For well over a hundred years now, Jewish history has been the preferred subject for adult Jewish education in emancipated communities. If, as a wit once said, the Jewish people was healthy until its rabbis became doctors, it also was learned and pious until it began to study Jewish history. Nobody was at fault. The rabbis’ becoming doctors did not cause but was caused by the Jewish people’s losing its health, and the study of Jewish history did not cause but was caused by the loss of the old learning and piety.

There are several reasons for the popularity of Jewish history in adult curricula. The first is that Jewish emancipation and enlightenment got their characteristic stamp in 19th-century Germany, the birthplace of modern historiography and historicism. The great German Jewish scholars were historians, and though some of them had reservations about popularizing Jewish history, the demand and the need could not be resisted. If we were asked to think of a Jewish historian, we would probably think first of Graetz, and he was a popularizer as well as a scholar.

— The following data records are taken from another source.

-- pv_equiv track=rewrite | github.com/electronsandstuff/Advent-of-Code-2021 | day_22/puzzles.py | cube_subtract
-- ===== SOURCE A (Python) =====
-- def cubes_intersect(a, b):
--     """
--     Find if two cubes intersect w/ each other
--     :param a: cube a, tuple of min, max tuple of coords
--     :param b: cube a, tuple of min, max tuple of coords
--     :return: bool, if cubes intersect
--     """
--     for i, j, k, l in zip(a[0], a[1], b[0], b[1]):
--         if i >= l or k >= j:
--             return False
--     return True
--
-- def get_cube_intersection(a, b):
--     """
--     Find the intersection of two cubes.  Note: method returns invalid cube if input cubes do not actually intersect
--     :param a: cube a, tuple of min, max tuple of coords
--     :param b: cube a, tuple of min, max tuple of coords
--     :return: intersecting volume, tuple of min, max tuple of coords
--     """
--     return tuple(zip(*[(max(i, k), min(j, l)) for i, j, k, l in zip(a[0], a[1], b[0], b[1])]))
--
-- def split_cube_axis(c, idx, pos):
--     """
--     Splits a cube along a single axis and returns the results as a set.  Runs even if there is not intersection.
--     :param c: The cube as tuple of tuple ((min coords), (max coords))
--     :param idx: int, The axis to split along
--     :param pos: list[int] The positions to split.  The split occurs between cubes pos-1 and pos
--     :return: set of cubes (tuples of tuples)
--     """
--     s = set()
--     start = c[0][idx]
--     for p in sorted(pos):
--         if c[0][idx] < p < c[1][idx]:
--             s.add((c[0][:idx] + (start,) + c[0][idx + 1:], c[1][:idx] + (p, ) + c[1][idx+1:]))
--             start = p
--     s.add((c[0][:idx] + (start,) + c[0][idx + 1:], c[1]))
--     return s
--
-- def contains(a, b):
--     """
--     Test if cube a is contained in cube b
--     :param a: cube a, tuple of tuple ((min coords), (max coords))
--     :param b: cube b, tuple of tuple ((min coords), (max coords))
--     :return: bool, if a in b
--     """
--     for i, j, k, l in zip(a[0], a[1], b[0], b[1]):
--         if i < k or j > l:
--             return False
--     return True
--
-- def cube_subtract(a, b):
--     """
--     Compute the set of cubes a - b
--     :param a: cube a, tuple of tuple ((min coords), (max coords))
--     :param b: cube a, tuple of tuple ((min coords), (max coords))
--     :return: difference, set of tuples of tuples ((min coords), (max coords))
--     """
--     if contains(a, b):
--         return set()
--     if not cubes_intersect(a, b):
--         return {a, }
--     c = get_cube_intersection(a, b)
--     splitting_cube = a
--     out_set = set()
--     for idx, i in enumerate(zip(*c)):
--         s = split_cube_axis(splitting_cube, idx, i)
--         for j in s:
--             if cubes_intersect(j, c):
--                 splitting_cube = j
--                 break
--         s.remove(splitting_cube)
--         out_set.update(s)
--         if splitting_cube == c:
--             break
--     return out_set
-- ===== SOURCE B (Python) =====
-- def cube_subtract(a, b):
--     quads = list(zip(a[0], a[1], b[0], b[1]))
--     if all(k <= i and j <= l for (i, j, k, l) in quads):
--         return set()
--     lo = [max(i, k) for (i, j, k, l) in quads]
--     hi = [min(j, l) for (i, j, k, l) in quads]
--     if any(h <= l for (l, h) in zip(lo, hi)):
--         return {a}
--     out = set()
--     for k, (l, h) in enumerate(zip(lo, hi)):
--         if a[0][k] < l:
--             out.add((tuple(lo[:k]) + (a[0][k],) + tuple(a[0][k + 1:]),
--                      tuple(hi[:k]) + (l,) + tuple(a[1][k + 1:])))
--         if h < a[1][k]:
--             out.add((tuple(lo[:k]) + (h,) + tuple(a[0][k + 1:]),
--                      tuple(hi[:k]) + (a[1][k],) + tuple(a[1][k + 1:])))
--     return out
-- ===== Notes on version B (the rewrite author's own statement) =====
-- stated objective: simpler
-- what changed: B replaces A's stateful axis-walking loop (split each axis with split_cube_axis, search the pieces for the one intersecting the clamped intersection, remove it, collect the rest, break when it equals the intersection) by directly constructing the at-most-two boundary slabs per axis from the clamped per-axis bounds (lo, hi), emitting each slab only when strictly non-empty.
import Mathlib
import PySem

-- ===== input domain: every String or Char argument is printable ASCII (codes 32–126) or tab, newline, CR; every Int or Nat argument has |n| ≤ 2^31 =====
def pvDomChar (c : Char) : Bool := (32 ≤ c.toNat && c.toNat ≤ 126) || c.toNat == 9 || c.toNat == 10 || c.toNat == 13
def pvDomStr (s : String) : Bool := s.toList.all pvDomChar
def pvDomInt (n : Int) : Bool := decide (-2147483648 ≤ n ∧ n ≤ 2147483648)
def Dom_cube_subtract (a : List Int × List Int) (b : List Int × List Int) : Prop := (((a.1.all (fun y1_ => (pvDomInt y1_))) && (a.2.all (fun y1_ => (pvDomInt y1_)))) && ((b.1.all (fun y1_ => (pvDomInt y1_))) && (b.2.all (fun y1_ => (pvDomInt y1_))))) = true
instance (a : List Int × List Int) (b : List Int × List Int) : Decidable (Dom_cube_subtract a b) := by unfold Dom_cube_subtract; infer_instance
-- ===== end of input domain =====

-- B replaces A's axis-walking split/search/remove loop by directly emitting the (at most two)
-- boundary slabs per axis from the clamped intersection (objective: simpler).

-- ===== PORT A =====
-- zip(a[0], a[1], b[0], b[1]), grouped as ((i, j), (k, l)); both Pythons zip the same four lists
def pvZip4 (a : List Int × List Int) (b : List Int × List Int) : List ((Int × Int) × (Int × Int)) :=
  (a.1.zip a.2).zip (b.1.zip b.2)

def containsLoop : List ((Int × Int) × (Int × Int)) → Bool
  | [] => true
  | ((i, j), (k, l)) :: rest => if i < k || j > l then false else containsLoop rest

def intersectLoop : List ((Int × Int) × (Int × Int)) → Bool
  | [] => true
  | ((i, j), (k, l)) :: rest => if i ≥ l || k ≥ j then false else intersectLoop rest

def interCube (a : List Int × List Int) (b : List Int × List Int) : List Int × List Int :=
  let ps := (pvZip4 a b).map (fun x => (max x.1.1 x.2.1, min x.1.2 x.2.2))
  (ps.map Prod.fst, ps.map Prod.snd)

def splitCubeAxis (c : List Int × List Int) (idx : Nat) (pos : List Int) :
    List (List Int × List Int) :=
  let st := (PySem.List.sorted pos (fun x => x) false).foldl
    (fun (st : List (List Int × List Int) × Int) p =>
      if c.1.getD idx 0 < p ∧ p < c.2.getD idx 0 then
        (PySem.Set.add st.1 (c.1.take idx ++ st.2 :: c.1.drop (idx + 1),
                             c.2.take idx ++ p :: c.2.drop (idx + 1)), p)
      else st)
    (PySem.Set.empty, c.1.getD idx 0)
  PySem.Set.add st.1 (c.1.take idx ++ st.2 :: c.1.drop (idx + 1), c.2)

def subLoop (c : List Int × List Int) (idx : Nat) :
    List (Int × Int) → List Int × List Int → List (List Int × List Int) →
    List (List Int × List Int)
  | [], _, out => out
  | (cm, cM) :: rest, sc, out =>
    let s := splitCubeAxis sc idx [cm, cM]
    let sc2 := (s.find? (fun j => intersectLoop (pvZip4 j c))).getD sc
    match PySem.Set.remove? s sc2 with
    | none => out
    | some s' =>
      let out' := PySem.Set.update out s'
      if sc2 = c then out' else subLoop c (idx + 1) rest sc2 out'

def cube_subtract (a : List Int × List Int) (b : List Int × List Int) :
    List (List Int × List Int) :=
  if containsLoop (pvZip4 a b) then []
  else if !intersectLoop (pvZip4 a b) then [a]
  else
    let c := interCube a b
    subLoop c 0 (c.1.zip c.2) a PySem.Set.empty

-- ===== PORT B =====
def altLoop (a : List Int × List Int) (lo hi : List Int) (k : Nat) :
    List (Int × Int) → List (List Int × List Int) → List (List Int × List Int)
  | [], out => out
  | (l, h) :: rest, out =>
    let out1 := if a.1.getD k 0 < l then
        PySem.Set.add out (lo.take k ++ a.1.getD k 0 :: a.1.drop (k + 1),
                           hi.take k ++ l :: a.2.drop (k + 1))
      else out
    let out2 := if h < a.2.getD k 0 then
        PySem.Set.add out1 (lo.take k ++ h :: a.1.drop (k + 1),
                            hi.take k ++ a.2.getD k 0 :: a.2.drop (k + 1))
      else out1
    altLoop a lo hi (k + 1) rest out2

def cube_subtract_alt (a : List Int × List Int) (b : List Int × List Int) :
    List (List Int × List Int) :=
  let quads := pvZip4 a b
  if quads.all (fun x => decide (x.2.1 ≤ x.1.1) && decide (x.1.2 ≤ x.2.2)) then []
  else
    let lo := quads.map (fun x => max x.1.1 x.2.1)
    let hi := quads.map (fun x => min x.1.2 x.2.2)
    if (lo.zip hi).any (fun p => decide (p.2 ≤ p.1)) then [a]
    else altLoop a lo hi 0 (lo.zip hi) PySem.Set.empty

-- ===== PRECONDITION & SPEC =====
-- Pre_ excludes exactly the inputs on which the Python A raises (KeyError at s.remove: no piece of
-- the axis split intersects the clamped intersection): a not contained in b, the strict per-axis
-- intersection test succeeds, yet the clamped intersection is degenerate (empty) on some axis
-- because a or b has an empty extent there.
def Pre_cube_subtract (a : List Int × List Int) (b : List Int × List Int) : Prop :=
  (∀ x ∈ pvZip4 a b, x.2.1 ≤ x.1.1 ∧ x.1.2 ≤ x.2.2)
  ∨ (∃ x ∈ pvZip4 a b, x.2.2 ≤ x.1.1 ∨ x.1.2 ≤ x.2.1)
  ∨ (∀ x ∈ pvZip4 a b, max x.1.1 x.2.1 < min x.1.2 x.2.2)
instance (a : List Int × List Int) (b : List Int × List Int) :
    Decidable (Pre_cube_subtract a b) := by unfold Pre_cube_subtract; infer_instance

def pvWitness_cube_subtract : (List Int × List Int) × (List Int × List Int) :=
  (([0, 0], [10, 10]), ([2, 2], [5, 5]))

def Spec_cube_subtract (a : List Int × List Int) (b : List Int × List Int)
    (out : List (List Int × List Int)) : Prop := out = cube_subtract_alt a b
instance (a : List Int × List Int) (b : List Int × List Int)
    (out : List (List Int × List Int)) : Decidable (Spec_cube_subtract a b out) := by
  unfold Spec_cube_subtract; infer_instance

-- ===== CLAIM (what is proved, stated in full; the proofs are below) =====
def Claim_equal_cube_subtract : Prop := ∀ (a : List Int × List Int) (b : List Int × List Int), Dom_cube_subtract a b → Pre_cube_subtract a b → Spec_cube_subtract a b (cube_subtract a b)

-- ===== LEMMAS AND PROOFS =====
theorem intersectLoop_eq_all (xs : List ((Int × Int) × (Int × Int))) :
    intersectLoop xs = xs.all (fun x => decide (x.1.1 < x.2.2) && decide (x.2.1 < x.1.2)) := by
  induction xs with
  | nil => rfl
  | cons x rest ih =>
    obtain ⟨⟨i, j⟩, k, l⟩ := x
    simp only [intersectLoop, List.all_cons, ih]
    by_cases h1 : l ≤ i <;> by_cases h2 : j ≤ k <;> simp [h1, h2] <;> omega
-- pv_equiv track=rewrite | github.com/nadiiagut/ai-requirement-readiness-analyzer | src/duplicate_detector.py | _get_synonyms
-- ===== SOURCE A (Python) =====
-- def _get_synonyms(word: str) -> set:
--     """Get common synonyms for requirement-related words."""
--     synonym_groups = [
--         {'login', 'signin', 'sign-in', 'authenticate', 'authentication', 'log-in'},
--         {'logout', 'signout', 'sign-out', 'log-out'},
--         {'create', 'add', 'make', 'build', 'implement', 'develop'},
--         {'update', 'edit', 'modify', 'change', 'revise'},
--         {'delete', 'remove', 'erase', 'drop'},
--         {'view', 'display', 'show', 'see', 'list'},
--         {'user', 'users', 'customer', 'customers', 'member', 'members'},
--         {'password', 'passwords', 'credential', 'credentials', 'pass'},
--         {'email', 'emails', 'e-mail', 'mail'},
--         {'profile', 'profiles', 'account', 'accounts'},
--         {'reset', 'restore', 'recover', 'recovery'},
--         {'notification', 'notifications', 'notify', 'alert', 'alerts'},
--         {'automatic', 'auto', 'automatically'},
--         {'enable', 'enabled', 'activate', 'turn-on'},
--         {'disable', 'disabled', 'deactivate', 'turn-off'},
--         {'export', 'download', 'extract'},
--         {'import', 'upload', 'load'},
--         {'data', 'information', 'info'},
--         {'dashboard', 'panel', 'overview'},
--     ]
--
--     result = {word}
--     for group in synonym_groups:
--         if word in group:
--             result.update(group)
--     return result
-- ===== SOURCE B (Python) =====
-- _SYNONYM_GROUPS = [
--     ('login', 'signin', 'sign-in', 'authenticate', 'authentication', 'log-in'),
--     ('logout', 'signout', 'sign-out', 'log-out'),
--     ('create', 'add', 'make', 'build', 'implement', 'develop'),
--     ('update', 'edit', 'modify', 'change', 'revise'),
--     ('delete', 'remove', 'erase', 'drop'),
--     ('view', 'display', 'show', 'see', 'list'),
--     ('user', 'users', 'customer', 'customers', 'member', 'members'),
--     ('password', 'passwords', 'credential', 'credentials', 'pass'),
--     ('email', 'emails', 'e-mail', 'mail'),
--     ('profile', 'profiles', 'account', 'accounts'),
--     ('reset', 'restore', 'recover', 'recovery'),
--     ('notification', 'notifications', 'notify', 'alert', 'alerts'),
--     ('automatic', 'auto', 'automatically'),
--     ('enable', 'enabled', 'activate', 'turn-on'),
--     ('disable', 'disabled', 'deactivate', 'turn-off'),
--     ('export', 'download', 'extract'),
--     ('import', 'upload', 'load'),
--     ('data', 'information', 'info'),
--     ('dashboard', 'panel', 'overview'),
-- ]
--
-- # Prebuilt index: every word of any group -> that group's member set.
-- _SYNONYM_MAP = {w: set(g) for g in _SYNONYM_GROUPS for w in g}
--
--
-- def _get_synonyms(word: str) -> set:
--     """Get common synonyms for requirement-related words."""
--     result = {word}
--     result |= _SYNONYM_MAP.get(word, set())
--     return result
-- ===== Notes on version B (the rewrite author's own statement) =====
-- stated objective: idiomatic
-- what changed: Replaces the per-call scan over all 19 synonym groups with a module-level dict built once that maps each word to its group's member set; the function becomes a single dict lookup unioned with {word}.
import Mathlib
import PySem

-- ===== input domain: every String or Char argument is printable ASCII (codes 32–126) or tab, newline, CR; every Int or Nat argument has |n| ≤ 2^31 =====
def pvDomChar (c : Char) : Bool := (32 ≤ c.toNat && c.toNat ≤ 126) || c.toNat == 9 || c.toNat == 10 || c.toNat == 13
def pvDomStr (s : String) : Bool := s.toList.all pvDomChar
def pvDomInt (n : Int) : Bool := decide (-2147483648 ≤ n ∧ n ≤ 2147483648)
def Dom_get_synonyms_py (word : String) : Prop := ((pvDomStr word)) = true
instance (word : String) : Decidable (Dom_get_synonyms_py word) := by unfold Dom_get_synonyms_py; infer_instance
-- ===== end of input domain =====

-- B replaces A's per-call scan over all 19 synonym groups by a prebuilt word → group-set dict and a single lookup (idiomatic).

-- ===== PORT A =====
-- A's literal synonym_groups list
def pvSynGroups : List (PySem.Set String) :=
  [PySem.Set.ofList ["login", "signin", "sign-in", "authenticate", "authentication", "log-in"],
   PySem.Set.ofList ["logout", "signout", "sign-out", "log-out"],
   PySem.Set.ofList ["create", "add", "make", "build", "implement", "develop"],
   PySem.Set.ofList ["update", "edit", "modify", "change", "revise"],
   PySem.Set.ofList ["delete", "remove", "erase", "drop"],
   PySem.Set.ofList ["view", "display", "show", "see", "list"],
   PySem.Set.ofList ["user", "users", "customer", "customers", "member", "members"],
   PySem.Set.ofList ["password", "passwords", "credential", "credentials", "pass"],
   PySem.Set.ofList ["email", "emails", "e-mail", "mail"],
   PySem.Set.ofList ["profile", "profiles", "account", "accounts"],
   PySem.Set.ofList ["reset", "restore", "recover", "recovery"],
   PySem.Set.ofList ["notification", "notifications", "notify", "alert", "alerts"],
   PySem.Set.ofList ["automatic", "auto", "automatically"],
   PySem.Set.ofList ["enable", "enabled", "activate", "turn-on"],
   PySem.Set.ofList ["disable", "disabled", "deactivate", "turn-off"],
   PySem.Set.ofList ["export", "download", "extract"],
   PySem.Set.ofList ["import", "upload", "load"],
   PySem.Set.ofList ["data", "information", "info"],
   PySem.Set.ofList ["dashboard", "panel", "overview"]]

def get_synonyms_py (word : String) : List String :=
  pvSynGroups.foldl
    (fun result group =>
      if PySem.Set.contains group word then PySem.Set.update result group else result)
    (PySem.Set.ofList [word])

-- ===== PORT B =====
-- B's module-level dict comprehension: every word of any group ↦ that group's member set
-- (all 81 keys are distinct, so the comprehension IS this literal dict)
def pvSynMap : PySem.Dict String (PySem.Set String) :=
  PySem.Dict.mk
  [("login", PySem.Set.ofList ["login", "signin", "sign-in", "authenticate", "authentication", "log-in"]),
   ("signin", PySem.Set.ofList ["login", "signin", "sign-in", "authenticate", "authentication", "log-in"]),
   ("sign-in", PySem.Set.ofList ["login", "signin", "sign-in", "authenticate", "authentication", "log-in"]),
   ("authenticate", PySem.Set.ofList ["login", "signin", "sign-in", "authenticate", "authentication", "log-in"]),
   ("authentication", PySem.Set.ofList ["login", "signin", "sign-in", "authenticate", "authentication", "log-in"]),
   ("log-in", PySem.Set.ofList ["login", "signin", "sign-in", "authenticate", "authentication", "log-in"]),
   ("logout", PySem.Set.ofList ["logout", "signout", "sign-out", "log-out"]),
   ("signout", PySem.Set.ofList ["logout", "signout", "sign-out", "log-out"]),
   ("sign-out", PySem.Set.ofList ["logout", "signout", "sign-out", "log-out"]),
   ("log-out", PySem.Set.ofList ["logout", "signout", "sign-out", "log-out"]),
   ("create", PySem.Set.ofList ["create", "add", "make", "build", "implement", "develop"]),
   ("add", PySem.Set.ofList ["create", "add", "make", "build", "implement", "develop"]),
   ("make", PySem.Set.ofList ["create", "add", "make", "build", "implement", "develop"]),
   ("build", PySem.Set.ofList ["create", "add", "make", "build", "implement", "develop"]),
   ("implement", PySem.Set.ofList ["create", "add", "make", "build", "implement", "develop"]),
   ("develop", PySem.Set.ofList ["create", "add", "make", "build", "implement", "develop"]),
   ("update", PySem.Set.ofList ["update", "edit", "modify", "change", "revise"]),
   ("edit", PySem.Set.ofList ["update", "edit", "modify", "change", "revise"]),
   ("modify", PySem.Set.ofList ["update", "edit", "modify", "change", "revise"]),
   ("change", PySem.Set.ofList ["update", "edit", "modify", "change", "revise"]),
   ("revise", PySem.Set.ofList ["update", "edit", "modify", "change", "revise"]),
   ("delete", PySem.Set.ofList ["delete", "remove", "erase", "drop"]),
   ("remove", PySem.Set.ofList ["delete", "remove", "erase", "drop"]),
   ("erase", PySem.Set.ofList ["delete", "remove", "erase", "drop"]),
   ("drop", PySem.Set.ofList ["delete", "remove", "erase", "drop"]),
   ("view", PySem.Set.ofList ["view", "display", "show", "see", "list"]),
   ("display", PySem.Set.ofList ["view", "display", "show", "see", "list"]),
   ("show", PySem.Set.ofList ["view", "display", "show", "see", "list"]),
   ("see", PySem.Set.ofList ["view", "display", "show", "see", "list"]),
   ("list", PySem.Set.ofList ["view", "display", "show", "see", "list"]),
   ("user", PySem.Set.ofList ["user", "users", "customer", "customers", "member", "members"]),
   ("users", PySem.Set.ofList ["user", "users", "customer", "customers", "member", "members"]),
   ("customer", PySem.Set.ofList ["user", "users", "customer", "customers", "member", "members"]),
   ("customers", PySem.Set.ofList ["user", "users", "customer", "customers", "member", "members"]),
   ("member", PySem.Set.ofList ["user", "users", "customer", "customers", "member", "members"]),
   ("members", PySem.Set.ofList ["user", "users", "customer", "customers", "member", "members"]),
   ("password", PySem.Set.ofList ["password", "passwords", "credential", "credentials", "pass"]),
   ("passwords", PySem.Set.ofList ["password", "passwords", "credential", "credentials", "pass"]),
   ("credential", PySem.Set.ofList ["password", "passwords", "credential", "credentials", "pass"]),
   ("credentials", PySem.Set.ofList ["password", "passwords", "credential", "credentials", "pass"]),
   ("pass", PySem.Set.ofList ["password", "passwords", "credential", "credentials", "pass"]),
   ("email", PySem.Set.ofList ["email", "emails", "e-mail", "mail"]),
   ("emails", PySem.Set.ofList ["email", "emails", "e-mail", "mail"]),
   ("e-mail", PySem.Set.ofList ["email", "emails", "e-mail", "mail"]),
   ("mail", PySem.Set.ofList ["email", "emails", "e-mail", "mail"]),
   ("profile", PySem.Set.ofList ["profile", "profiles", "account", "accounts"]),
   ("profiles", PySem.Set.ofList ["profile", "profiles", "account", "accounts"]),
   ("account", PySem.Set.ofList ["profile", "profiles", "account", "accounts"]),
   ("accounts", PySem.Set.ofList ["profile", "profiles", "account", "accounts"]),
   ("reset", PySem.Set.ofList ["reset", "restore", "recover", "recovery"]),
   ("restore", PySem.Set.ofList ["reset", "restore", "recover", "recovery"]),
   ("recover", PySem.Set.ofList ["reset", "restore", "recover", "recovery"]),
   ("recovery", PySem.Set.ofList ["reset", "restore", "recover", "recovery"]),
   ("notification", PySem.Set.ofList ["notification", "notifications", "notify", "alert", "alerts"]),
   ("notifications", PySem.Set.ofList ["notification", "notifications", "notify", "alert", "alerts"]),
   ("notify", PySem.Set.ofList ["notification", "notifications", "notify", "alert", "alerts"]),
   ("alert", PySem.Set.ofList ["notification", "notifications", "notify", "alert", "alerts"]),
   ("alerts", PySem.Set.ofList ["notification", "notifications", "notify", "alert", "alerts"]),
   ("automatic", PySem.Set.ofList ["automatic", "auto", "automatically"]),
   ("auto", PySem.Set.ofList ["automatic", "auto", "automatically"]),
   ("automatically", PySem.Set.ofList ["automatic", "auto", "automatically"]),
   ("enable", PySem.Set.ofList ["enable", "enabled", "activate", "turn-on"]),
   ("enabled", PySem.Set.ofList ["enable", "enabled", "activate", "turn-on"]),
   ("activate", PySem.Set.ofList ["enable", "enabled", "activate", "turn-on"]),
   ("turn-on", PySem.Set.ofList ["enable", "enabled", "activate", "turn-on"]),
   ("disable", PySem.Set.ofList ["disable", "disabled", "deactivate", "turn-off"]),
   ("disabled", PySem.Set.ofList ["disable", "disabled", "deactivate", "turn-off"]),
   ("deactivate", PySem.Set.ofList ["disable", "disabled", "deactivate", "turn-off"]),
   ("turn-off", PySem.Set.ofList ["disable", "disabled", "deactivate", "turn-off"]),
   ("export", PySem.Set.ofList ["export", "download", "extract"]),
   ("download", PySem.Set.ofList ["export", "download", "extract"]),
   ("extract", PySem.Set.ofList ["export", "download", "extract"]),
   ("import", PySem.Set.ofList ["import", "upload", "load"]),
   ("upload", PySem.Set.ofList ["import", "upload", "load"]),
   ("load", PySem.Set.ofList ["import", "upload", "load"]),
   ("data", PySem.Set.ofList ["data", "information", "info"]),
   ("information", PySem.Set.ofList ["data", "information", "info"]),
   ("info", PySem.Set.ofList ["data", "information", "info"]),
   ("dashboard", PySem.Set.ofList ["dashboard", "panel", "overview"]),
   ("panel", PySem.Set.ofList ["dashboard", "panel", "overview"]),
   ("overview", PySem.Set.ofList ["dashboard", "panel", "overview"])]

Most of the other reasons for the popularity of Jewish history have to do with the contemporary Jew’s equivocal relation to his forebears and their tradition. They could afford to ignore history, as Jews had ignored it since before the canonization of the Bible, because they knew the sacred past, awaited a redeeming future, and tried to bear and do God’s will in the present. The modern Jew, who cannot be as they were and do as they did, contents himself with stories about them. It is easier to read history than to study the Talmud, or even the Pentateuch with Rashi. The Jew of the past did good deeds and thought holy thoughts; the good deeds of the Jew in America today are the UJA and Federation, and his holy thoughts are his courses in Jewish history.

The curious result is a change from worship of the Lord who chose Israel, despite their unworthiness, and whose revelation to them we read in the Torah, to a worship of the ancestors, the people of Israel, who had the genius to originate the lofty idea of monotheism and to compose so great a literary work as the Bible, and whose creativity, in everchanging form, never ceased in all the ages that followed. Like physical theory, historical inquiry banishes God, who explains too much too easily; and the axiom of historicism is that thought and belief are historically determined. That his ancestors so feared and loved God that they endured exile and death for His Name’s sake teaches the modern Jew to honor them, not to believe in Him. The Bible can talk of the idolatry of the Israelites, because for the Bible the object of reverence is God. If Kaufmann insists on the essential monotheism of the Israelites, is that because for him, as for many others, the object of reverence has become the people of Israel?